(Records from a data source)

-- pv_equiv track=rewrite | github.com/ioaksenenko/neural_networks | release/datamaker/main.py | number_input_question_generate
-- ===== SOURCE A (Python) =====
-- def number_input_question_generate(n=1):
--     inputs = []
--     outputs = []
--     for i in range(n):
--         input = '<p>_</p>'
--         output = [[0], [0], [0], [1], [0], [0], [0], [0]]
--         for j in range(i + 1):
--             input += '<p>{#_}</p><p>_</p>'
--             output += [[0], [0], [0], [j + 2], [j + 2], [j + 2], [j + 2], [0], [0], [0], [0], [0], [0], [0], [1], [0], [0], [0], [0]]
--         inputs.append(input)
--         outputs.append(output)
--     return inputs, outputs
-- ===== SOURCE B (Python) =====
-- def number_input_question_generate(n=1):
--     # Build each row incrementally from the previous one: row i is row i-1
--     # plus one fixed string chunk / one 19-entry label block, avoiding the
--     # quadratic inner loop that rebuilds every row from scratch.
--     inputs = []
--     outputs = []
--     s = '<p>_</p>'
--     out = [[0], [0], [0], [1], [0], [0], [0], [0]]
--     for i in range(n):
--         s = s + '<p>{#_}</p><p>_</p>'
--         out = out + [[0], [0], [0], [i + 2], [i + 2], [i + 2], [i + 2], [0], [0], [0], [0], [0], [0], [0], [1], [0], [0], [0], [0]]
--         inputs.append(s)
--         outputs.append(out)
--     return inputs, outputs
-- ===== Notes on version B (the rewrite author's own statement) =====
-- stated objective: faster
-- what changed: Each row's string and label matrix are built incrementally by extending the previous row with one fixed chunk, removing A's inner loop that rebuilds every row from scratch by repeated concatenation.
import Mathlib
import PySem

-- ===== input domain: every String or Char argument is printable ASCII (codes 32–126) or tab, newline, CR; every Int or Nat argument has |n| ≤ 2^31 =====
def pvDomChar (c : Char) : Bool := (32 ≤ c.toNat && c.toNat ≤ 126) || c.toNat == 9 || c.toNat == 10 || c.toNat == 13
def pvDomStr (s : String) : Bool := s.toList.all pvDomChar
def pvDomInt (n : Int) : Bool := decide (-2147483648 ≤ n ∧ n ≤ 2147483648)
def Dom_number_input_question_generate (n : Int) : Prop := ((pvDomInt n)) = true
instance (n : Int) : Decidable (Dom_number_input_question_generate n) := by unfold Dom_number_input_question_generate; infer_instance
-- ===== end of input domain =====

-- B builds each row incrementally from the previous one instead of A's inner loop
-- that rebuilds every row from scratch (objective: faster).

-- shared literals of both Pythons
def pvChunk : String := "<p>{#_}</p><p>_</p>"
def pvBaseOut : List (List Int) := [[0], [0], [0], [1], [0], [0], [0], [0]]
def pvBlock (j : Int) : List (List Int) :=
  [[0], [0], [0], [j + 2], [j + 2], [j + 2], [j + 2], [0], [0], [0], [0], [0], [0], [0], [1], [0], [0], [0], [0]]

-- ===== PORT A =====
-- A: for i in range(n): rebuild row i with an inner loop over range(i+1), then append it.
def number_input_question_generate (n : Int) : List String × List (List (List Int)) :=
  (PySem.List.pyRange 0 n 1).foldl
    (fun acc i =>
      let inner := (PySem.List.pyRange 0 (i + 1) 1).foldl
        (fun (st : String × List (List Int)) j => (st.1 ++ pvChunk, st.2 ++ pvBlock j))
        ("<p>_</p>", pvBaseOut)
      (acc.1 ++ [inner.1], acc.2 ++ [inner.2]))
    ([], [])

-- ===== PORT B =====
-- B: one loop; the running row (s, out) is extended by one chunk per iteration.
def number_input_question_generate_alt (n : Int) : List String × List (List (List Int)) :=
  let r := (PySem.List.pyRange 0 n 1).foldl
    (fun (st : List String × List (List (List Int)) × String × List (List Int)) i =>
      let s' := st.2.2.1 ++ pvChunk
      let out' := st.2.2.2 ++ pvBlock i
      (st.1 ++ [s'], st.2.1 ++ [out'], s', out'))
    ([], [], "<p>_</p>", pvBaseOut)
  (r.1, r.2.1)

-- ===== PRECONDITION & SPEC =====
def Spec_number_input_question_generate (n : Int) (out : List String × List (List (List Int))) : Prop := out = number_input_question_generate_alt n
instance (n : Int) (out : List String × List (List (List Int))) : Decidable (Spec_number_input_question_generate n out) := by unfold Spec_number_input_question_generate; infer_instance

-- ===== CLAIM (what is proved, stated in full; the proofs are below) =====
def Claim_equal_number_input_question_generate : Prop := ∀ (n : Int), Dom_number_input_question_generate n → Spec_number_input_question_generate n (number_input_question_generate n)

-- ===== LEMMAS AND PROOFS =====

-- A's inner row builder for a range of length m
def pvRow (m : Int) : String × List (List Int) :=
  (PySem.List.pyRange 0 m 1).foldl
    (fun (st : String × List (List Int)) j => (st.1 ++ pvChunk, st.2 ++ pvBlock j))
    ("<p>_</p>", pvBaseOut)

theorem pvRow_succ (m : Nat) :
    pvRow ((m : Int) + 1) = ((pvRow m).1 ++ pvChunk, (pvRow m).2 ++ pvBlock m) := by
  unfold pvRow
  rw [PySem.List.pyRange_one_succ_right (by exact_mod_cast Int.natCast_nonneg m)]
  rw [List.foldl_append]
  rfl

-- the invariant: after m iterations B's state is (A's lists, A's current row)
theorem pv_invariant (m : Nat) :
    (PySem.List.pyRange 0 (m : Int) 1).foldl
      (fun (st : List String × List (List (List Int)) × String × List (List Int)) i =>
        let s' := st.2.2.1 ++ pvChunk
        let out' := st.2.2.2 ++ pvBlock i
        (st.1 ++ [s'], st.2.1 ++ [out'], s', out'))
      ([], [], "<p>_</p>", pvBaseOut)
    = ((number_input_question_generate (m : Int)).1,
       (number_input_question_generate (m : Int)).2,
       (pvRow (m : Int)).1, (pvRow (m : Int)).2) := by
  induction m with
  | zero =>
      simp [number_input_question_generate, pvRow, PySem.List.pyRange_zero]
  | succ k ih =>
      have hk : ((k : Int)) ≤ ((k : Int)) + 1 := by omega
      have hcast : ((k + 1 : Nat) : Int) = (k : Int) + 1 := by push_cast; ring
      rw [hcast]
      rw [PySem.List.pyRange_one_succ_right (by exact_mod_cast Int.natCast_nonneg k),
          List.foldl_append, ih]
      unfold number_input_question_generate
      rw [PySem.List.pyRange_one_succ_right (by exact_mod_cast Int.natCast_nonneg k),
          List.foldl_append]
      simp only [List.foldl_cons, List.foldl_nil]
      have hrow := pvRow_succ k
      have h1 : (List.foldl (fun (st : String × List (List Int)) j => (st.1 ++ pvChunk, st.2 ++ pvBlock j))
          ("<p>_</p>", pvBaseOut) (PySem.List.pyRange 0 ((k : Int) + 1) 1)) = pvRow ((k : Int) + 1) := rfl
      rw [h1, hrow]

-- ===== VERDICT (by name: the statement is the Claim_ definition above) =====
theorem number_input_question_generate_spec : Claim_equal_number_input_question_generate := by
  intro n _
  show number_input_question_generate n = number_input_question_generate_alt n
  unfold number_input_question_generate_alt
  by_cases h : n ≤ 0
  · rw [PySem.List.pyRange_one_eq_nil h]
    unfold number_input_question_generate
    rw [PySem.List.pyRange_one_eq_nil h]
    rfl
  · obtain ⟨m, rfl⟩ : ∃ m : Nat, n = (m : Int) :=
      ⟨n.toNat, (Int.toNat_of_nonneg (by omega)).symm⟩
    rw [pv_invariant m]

▸ **TASK DETAILS**
Repeat exactly the lines of the data from the first one through the line with "import PySem", both of them included.

▸ **SOLVED EXERCISE**
-- pv_equiv track=rewrite | github.com/ioaksenenko/neural_networks | release/datamaker/main.py | number_input_question_generate
-- ===== SOURCE A (Python) =====
-- def number_input_question_generate(n=1):
--     inputs = []
--     outputs = []
--     for i in range(n):
--         input = '<p>_</p>'
--         output = [[0], [0], [0], [1], [0], [0], [0], [0]]
--         for j in range(i + 1):
--             input += '<p>{#_}</p><p>_</p>'
--             output += [[0], [0], [0], [j + 2], [j + 2], [j + 2], [j + 2], [0], [0], [0], [0], [0], [0], [0], [1], [0], [0], [0], [0]]
--         inputs.append(input)
--         outputs.append(output)
--     return inputs, outputs
-- ===== SOURCE B (Python) =====
-- def number_input_question_generate(n=1):
--     # Build each row incrementally from the previous one: row i is row i-1
--     # plus one fixed string chunk / one 19-entry label block, avoiding the
--     # quadratic inner loop that rebuilds every row from scratch.
--     inputs = []
--     outputs = []
--     s = '<p>_</p>'
--     out = [[0], [0], [0], [1], [0], [0], [0], [0]]
--     for i in range(n):
--         s = s + '<p>{#_}</p><p>_</p>'
--         out = out + [[0], [0], [0], [i + 2], [i + 2], [i + 2], [i + 2], [0], [0], [0], [0], [0], [0], [0], [1], [0], [0], [0], [0]]
--         inputs.append(s)
--         outputs.append(out)
--     return inputs, outputs
-- ===== Notes on version B (the rewrite author's own statement) =====
-- stated objective: faster
-- what changed: Each row's string and label matrix are built incrementally by extending the previous row with one fixed chunk, removing A's inner loop that rebuilds every row from scratch by repeated concatenation.
import Mathlib
import PySem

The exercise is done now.